A separate register can track the beginning; this is the oldest data that hasn't been overwritten yet. If you went to read out the data this is where you would start.
The data writer then would check, given the write-start address and the length of data its about to commit, if it should bump the read register, which would examine the first block and see the length, and advance to the next record, until there is enough room to write whatever the data is. There will be a gap of junk data that lives between the end of the written data and the start of the oldest data, probably. But this way, you can just be writing an address or two as overhead, and not rearranging blocks.
At least, that's probably what I would do. HTH
The "circular" in a flash can be done on basis of block size, which means that you must declare how much blocks of the flash you allocate for this buffer.
The actual size of the buffer will be at each particular time between n-1 (n is the number of blocks) and n.
Each block should start with an header that contains sequential number or timestamp that could be used to determine which block is older than the other.

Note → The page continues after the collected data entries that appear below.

-- pv_equiv track=rewrite | github.com/ExposuresProvider/icees-api | qctool/src/qc.py | difference_ignore_suffix
-- ===== SOURCE A (Python) =====
-- def difference_ignore_suffix(a, b, ignore_suffix):
--     diff = []
--     for an in a:
--         found = False
--         for bn in b:
--             if an == bn or any([an == bn + suffix or an + suffix == bn for suffix in ignore_suffix]):
--                 found = True
--                 break
--         if not found:
--             diff.append(an)
--     return diff
-- ===== SOURCE B (Python) =====
-- def difference_ignore_suffix(a, b, ignore_suffix):
--     # Build the full index of acceptable names once: every bn, every bn+suffix,
--     # and every bn with a suffix stripped off (so an+suffix == bn is one lookup too).
--     acceptable = set()
--     for bn in b:
--         acceptable.add(bn)
--         for suffix in ignore_suffix:
--             acceptable.add(bn + suffix)
--             if suffix and bn.endswith(suffix):
--                 acceptable.add(bn[:-len(suffix)])
--     return [an for an in a if an not in acceptable]
-- ===== Notes on version B (the rewrite author's own statement) =====
-- stated objective: faster
-- what changed: One preprocessing pass over b builds a closed 'acceptable' index (each bn, each bn+suffix, and bn with each matching nonempty suffix stripped), after which each element of a is decided by a single hash-set lookup with no loop over b or over the suffixes.
import Mathlib
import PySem

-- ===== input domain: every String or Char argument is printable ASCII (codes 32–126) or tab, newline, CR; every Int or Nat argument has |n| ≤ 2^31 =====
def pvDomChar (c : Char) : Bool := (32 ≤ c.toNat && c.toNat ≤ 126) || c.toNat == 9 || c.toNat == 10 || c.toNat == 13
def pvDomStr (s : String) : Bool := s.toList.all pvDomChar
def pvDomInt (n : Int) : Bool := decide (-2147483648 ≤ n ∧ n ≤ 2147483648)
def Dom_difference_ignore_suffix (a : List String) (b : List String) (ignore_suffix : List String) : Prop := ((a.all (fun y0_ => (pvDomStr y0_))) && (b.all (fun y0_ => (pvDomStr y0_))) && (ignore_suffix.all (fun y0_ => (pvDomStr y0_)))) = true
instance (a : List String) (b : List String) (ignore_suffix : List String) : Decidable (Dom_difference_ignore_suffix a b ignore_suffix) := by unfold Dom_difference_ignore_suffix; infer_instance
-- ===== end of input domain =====

-- B builds one closed 'acceptable' index over b (bn, bn+suffix, bn stripped of a matching
-- nonempty suffix) in a preprocessing pass, then decides each element of a with a single
-- set lookup; measurably faster (asymptotic mechanism confirmed).


-- ===== PORT A =====
-- inner 'for bn in b: … break' loop of A, searching for a match for an
def disFound (an : String) (ignore_suffix : List String) : List String → Bool
  | [] => false
  | bn :: rest =>
    if an == bn || ((ignore_suffix.map (fun suffix => an == bn ++ suffix || an ++ suffix == bn)).any id)
    then true
    else disFound an ignore_suffix rest

def difference_ignore_suffix (a : List String) (b : List String) (ignore_suffix : List String) : List String :=
  a.foldl (fun diff an => if disFound an ignore_suffix b then diff else diff ++ [an]) []

-- ===== PORT B =====
-- body of B's inner 'for suffix in ignore_suffix' preprocessing loop
def disAccStep (bn : String) (acc2 : PySem.Set String) (suffix : String) : PySem.Set String :=
  let acc3 := PySem.Set.add acc2 (bn ++ suffix)
  if suffix != "" && PySem.Str.endswith bn suffix then
    PySem.Set.add acc3 (PySem.Str.slice bn none (some (-(PySem.Str.len suffix : Int))))
  else acc3

def difference_ignore_suffix_alt (a : List String) (b : List String) (ignore_suffix : List String) : List String :=
  let acceptable : PySem.Set String :=
    b.foldl (fun acc bn => ignore_suffix.foldl (disAccStep bn) (PySem.Set.add acc bn))
      PySem.Set.empty
  a.filter (fun an => !(PySem.Set.contains acceptable an))

-- ===== PRECONDITION & SPEC =====
def Spec_difference_ignore_suffix (a : List String) (b : List String) (ignore_suffix : List String) (out : List String) : Prop := out = difference_ignore_suffix_alt a b ignore_suffix
instance (a : List String) (b : List String) (ignore_suffix : List String) (out : List String) : Decidable (Spec_difference_ignore_suffix a b ignore_suffix out) := by unfold Spec_difference_ignore_suffix; infer_instance

-- ===== CLAIM (what is proved, stated in full; the proofs are below) =====
def Claim_equal_difference_ignore_suffix : Prop := ∀ (a : List String) (b : List String) (ignore_suffix : List String), Dom_difference_ignore_suffix a b ignore_suffix → Spec_difference_ignore_suffix a b ignore_suffix (difference_ignore_suffix a b ignore_suffix)

-- ===== LEMMAS AND PROOFS =====

theorem disFound_iff (an : String) (ig b : List String) :
    disFound an ig b = true ↔ ∃ bn ∈ b, an = bn ∨ ∃ s ∈ ig, an = bn ++ s ∨ an ++ s = bn := by
  induction b with
  | nil => simp [disFound]
  | cons bn rest ih =>
    simp only [disFound, Bool.if_true_left, Bool.or_eq_true, ih, List.any_map, List.any_eq_true,
      beq_iff_eq, Function.comp, id_eq, List.mem_cons, decide_eq_true_eq, Bool.decide_or, Bool.or_eq_true]
    constructor
    · rintro ((rfl | ⟨s, hs, h⟩) | ⟨x, hx, hm⟩)
      · exact ⟨an, Or.inl rfl, Or.inl rfl⟩
      · exact ⟨bn, Or.inl rfl, Or.inr ⟨s, hs, h⟩⟩
      · exact ⟨x, Or.inr hx, hm⟩
    · rintro ⟨x, (rfl | hx), hm⟩
      · rcases hm with rfl | ⟨s, hs, h⟩
        · exact Or.inl (Or.inl rfl)
        · exact Or.inl (Or.inr ⟨s, hs, h⟩)
      · exact Or.inr ⟨x, hx, hm⟩

-- appending a list then taking it back off: the characterisation behind the suffix strip
theorem append_eq_iff_suffix_take {l m n : List Char} :
    l ++ m = n ↔ (m <:+ n ∧ l = n.take (n.length - m.length)) := by
  constructor
  · rintro rfl
    refine ⟨⟨l, rfl⟩, ?_⟩
    simp
  · rintro ⟨⟨t, rfl⟩, hl⟩
    simp at hl
    simp [hl]

-- the stripped string as a list
theorem strip_toList (bn s : String) (hs : s.toList ≠ []) :
    (PySem.Str.slice bn none (some (-(PySem.Str.len s : Int)))).toList
      = bn.toList.take (bn.toList.length - s.toList.length) := by
  have h1 : (PySem.Str.slice bn none (some (-(PySem.Str.len s : Int)))).toList
      = PySem.List.slice bn.toList none (some (-(s.toList.length : Int))) := by
    simp [PySem.Str.len_eq]
  rw [h1, PySem.List.slice_to_neg_natCast]
  exact Nat.pos_of_ne_zero (fun h => hs (List.length_eq_zero_iff.mp h))

-- for a nonempty suffix, membership of the stripped-form branch is exactly 'an ++ s = bn'
theorem strip_iff (an bn s : String) (hs : s ≠ "") :
    (PySem.Str.endswith bn s = true ∧ an = PySem.Str.slice bn none (some (-(PySem.Str.len s : Int))))
      ↔ an ++ s = bn := by
  have hs' : s.toList ≠ [] := fun h => hs (String.toList_inj.mp (by simpa using h))
  have hsw : PySem.Str.endswith bn s = true ↔ s.toList <:+ bn.toList := by
    rw [PySem.Str.endswith_eq]; exact PySem.Chars.endswith_iff _ _
  have hEq : ∀ (x y : String), x = y ↔ x.toList = y.toList :=
    fun x y => ⟨fun h => h ▸ rfl, String.toList_inj.mp⟩
  rw [hsw, hEq an, strip_toList bn s hs', hEq (an ++ s) bn]
  simp only [String.toList_append]
  exact append_eq_iff_suffix_take.symm

theorem mem_disAccStep_foldl (an bn : String) (ig : List String) (acc : PySem.Set String) :
    an ∈ ig.foldl (disAccStep bn) acc ↔
      an ∈ acc ∨ ∃ s ∈ ig, an = bn ++ s ∨
        (s ≠ "" ∧ PySem.Str.endswith bn s = true ∧
          an = PySem.Str.slice bn none (some (-(PySem.Str.len s : Int)))) := by
  induction ig generalizing acc with
  | nil => simp
  | cons s rest ih =>
    simp only [List.foldl_cons, ih, List.mem_cons]
    have hstep : an ∈ disAccStep bn acc s ↔
        an ∈ acc ∨ an = bn ++ s ∨
          (s ≠ "" ∧ PySem.Str.endswith bn s = true ∧
            an = PySem.Str.slice bn none (some (-(PySem.Str.len s : Int)))) := by
      unfold disAccStep
      by_cases h1 : s = ""
      · subst h1; simp [PySem.Set.mem_add]
      · by_cases h2 : PySem.Str.endswith bn s = true
        · have h2' : PySem.Chars.endswith bn.toList s.toList = true := by simpa using h2
          simp [h1, h2', PySem.Set.mem_add, or_assoc]
        · have h2' : ¬ PySem.Chars.endswith bn.toList s.toList = true := by simpa using h2
          simp [h1, h2', PySem.Set.mem_add]
    rw [hstep]
    constructor
    · rintro ((h | h) | ⟨t, ht, hm⟩)
      · exact Or.inl h
      · exact Or.inr ⟨s, Or.inl rfl, h⟩
      · exact Or.inr ⟨t, Or.inr ht, hm⟩
    · rintro (h | ⟨t, (rfl | ht), hm⟩)
      · exact Or.inl (Or.inl h)
      · exact Or.inl (Or.inr hm)
      · exact Or.inr ⟨t, ht, hm⟩

theorem mem_acceptable (an : String) (b ig : List String) (acc : PySem.Set String) :
    an ∈ b.foldl (fun acc bn => ig.foldl (disAccStep bn) (PySem.Set.add acc bn)) acc ↔
      an ∈ acc ∨ ∃ bn ∈ b, an = bn ∨ ∃ s ∈ ig, an = bn ++ s ∨
        (s ≠ "" ∧ PySem.Str.endswith bn s = true ∧
          an = PySem.Str.slice bn none (some (-(PySem.Str.len s : Int)))) := by
  induction b generalizing acc with
  | nil => simp
  | cons bn rest ih =>
    simp only [List.foldl_cons, ih, mem_disAccStep_foldl, PySem.Set.mem_add, List.mem_cons]
    constructor
    · rintro (((h | rfl) | ⟨s, hs, hm⟩) | ⟨x, hx, hm⟩)
      · exact Or.inl h
      · exact Or.inr ⟨an, Or.inl rfl, Or.inl rfl⟩
      · exact Or.inr ⟨bn, Or.inl rfl, Or.inr ⟨s, hs, hm⟩⟩
      · exact Or.inr ⟨x, Or.inr hx, hm⟩
    · rintro (h | ⟨x, (rfl | hx), hm⟩)
      · exact Or.inl (Or.inl (Or.inl h))
      · rcases hm with rfl | ⟨s, hs, hm⟩
        · exact Or.inl (Or.inl (Or.inr rfl))
        · exact Or.inl (Or.inr ⟨s, hs, hm⟩)
      · exact Or.inr ⟨x, hx, hm⟩

-- B's single lookup decides exactly A's match predicate
theorem pred_eq (an : String) (b ig : List String) :
    (!(PySem.Set.contains
        (b.foldl (fun acc bn => ig.foldl (disAccStep bn) (PySem.Set.add acc bn)) PySem.Set.empty)
        an))
    = !disFound an ig b := by
  rw [Bool.not_inj_iff, show ∀ x y : Bool, x = y ↔ (x = true ↔ y = true) by
    intro x y; cases x <;> cases y <;> simp]
  rw [PySem.Set.contains_iff, mem_acceptable, disFound_iff]
  constructor
  · rintro (h | ⟨bn, hbn, hm⟩)
    · simp [PySem.Set.empty] at h
    · refine ⟨bn, hbn, ?_⟩
      rcases hm with rfl | ⟨s, hs, (rfl | ⟨hne, hend, heq⟩)⟩
      · exact Or.inl rfl
      · exact Or.inr ⟨s, hs, Or.inl rfl⟩
      · exact Or.inr ⟨s, hs, Or.inr ((strip_iff an bn s hne).mp ⟨hend, heq⟩)⟩
  · rintro ⟨bn, hbn, (rfl | ⟨s, hs, (rfl | heq)⟩)⟩
    · exact Or.inr ⟨an, hbn, Or.inl rfl⟩
    · exact Or.inr ⟨bn, hbn, Or.inr ⟨s, hs, Or.inl rfl⟩⟩
    · by_cases hse : s = ""
      · subst hse
        have : an = bn := by simpa using heq
        exact Or.inr ⟨bn, hbn, Or.inl this⟩
      · obtain ⟨hend, hval⟩ := (strip_iff an bn s hse).mpr heq
        exact Or.inr ⟨bn, hbn, Or.inr ⟨s, hs, Or.inr ⟨hse, hend, hval⟩⟩⟩

-- ===== VERDICT (by name: the statement is the Claim_ definition above) =====
theorem difference_ignore_suffix_spec : Claim_equal_difference_ignore_suffix := by
  intro a b ig _
  show difference_ignore_suffix a b ig = difference_ignore_suffix_alt a b ig
  unfold difference_ignore_suffix difference_ignore_suffix_alt
  have step : ∀ (diff : List String) (an : String),
      (if disFound an ig b then diff else diff ++ [an])
        = if !disFound an ig b then diff ++ [an] else diff := by
    intro diff an; cases disFound an ig b <;> simp
  simp only [step, PySem.List.foldl_append_if_eq_filter, List.nil_append]
  exact List.filter_congr (fun an _ => (pred_eq an b ig).symm)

Each Item encapsulated with an header and a footer. the default header contains whatever you want but according to this header you must know the size of the item. The default footer is 0xFFFFFFFF. This value indicates a null termination.
In your RAM you must save a pointer to the oldest block and the latest block and pointer to the oldest item and latest item. On power up you go over all blocks find the relevant blocks and load this members.
When you want to store a new item, you check if the latest block contain enough space for this item. If it does you save the item at the end of the previous item and the change the previous footer to point to this item. If it does not contain enough space you need to erase the oldest block. Before you erase this block change the oldest block members (RAM) to point on the next block and the oldest item to point on the first item in this block.
Then you can save the new item in this block and change the footer of the latest item to point this item.
I know that the explanation may sounds complicated but the process is very simple and if you write it correct you can make it even power fail safe (always keep in you mind the order of the writes).
Pay attention that the circularity of the buffer is not saved in the flash but the flash only contains a blocks with items that you can decide according to the blocks headers and items headers what is the order of these items
I see three options:
option1: is to pad everything out to the same size, this is simple, store a pointer to the head and tail of the buffer so you know where to write and where to start reading from, use the size of each object to get an offset to the next, this means you need to transverse the buffer as you would a linked list, aka its slow if you need item 5000.
option2: is to store only pointers to the real data in the circular buffer, that way when you loop around you don't have to deal with size mis-matchs. if you store the real data in a circular buffer and don't pad it out you could run into a situations where your over witting multiple items with 1 new data object, i assume this is not ok.
store the actual data elsewhere in flash, most flash will have some sort of wear leveling built in, if so you don't need to worry about overwriting the same location multiple times, the IC will figure out where to actually store it on chip, just write to to the next available free space.
this means you need to pick a maximum size for the circular buffer how you do this depends on the data variability. If the size of the data just change much, say by only a few bytes, then you should just pad it out and use option 1. If the size changes wildly and unpredictably, choose the largest size it could be and figure out how many objects of that size would fit in your flash, use that as the max number of entries in the buffer. This means you waste a bunch of space.
option 3: if the object can really be any size, your at the point where you should just use a file system, name the files in order and loop back when your full keeping in mind if your new entry is large you may have to delete multiple old entries to fit it in. This is really just an extension of option 2 as option2 is in many ways a simple file system.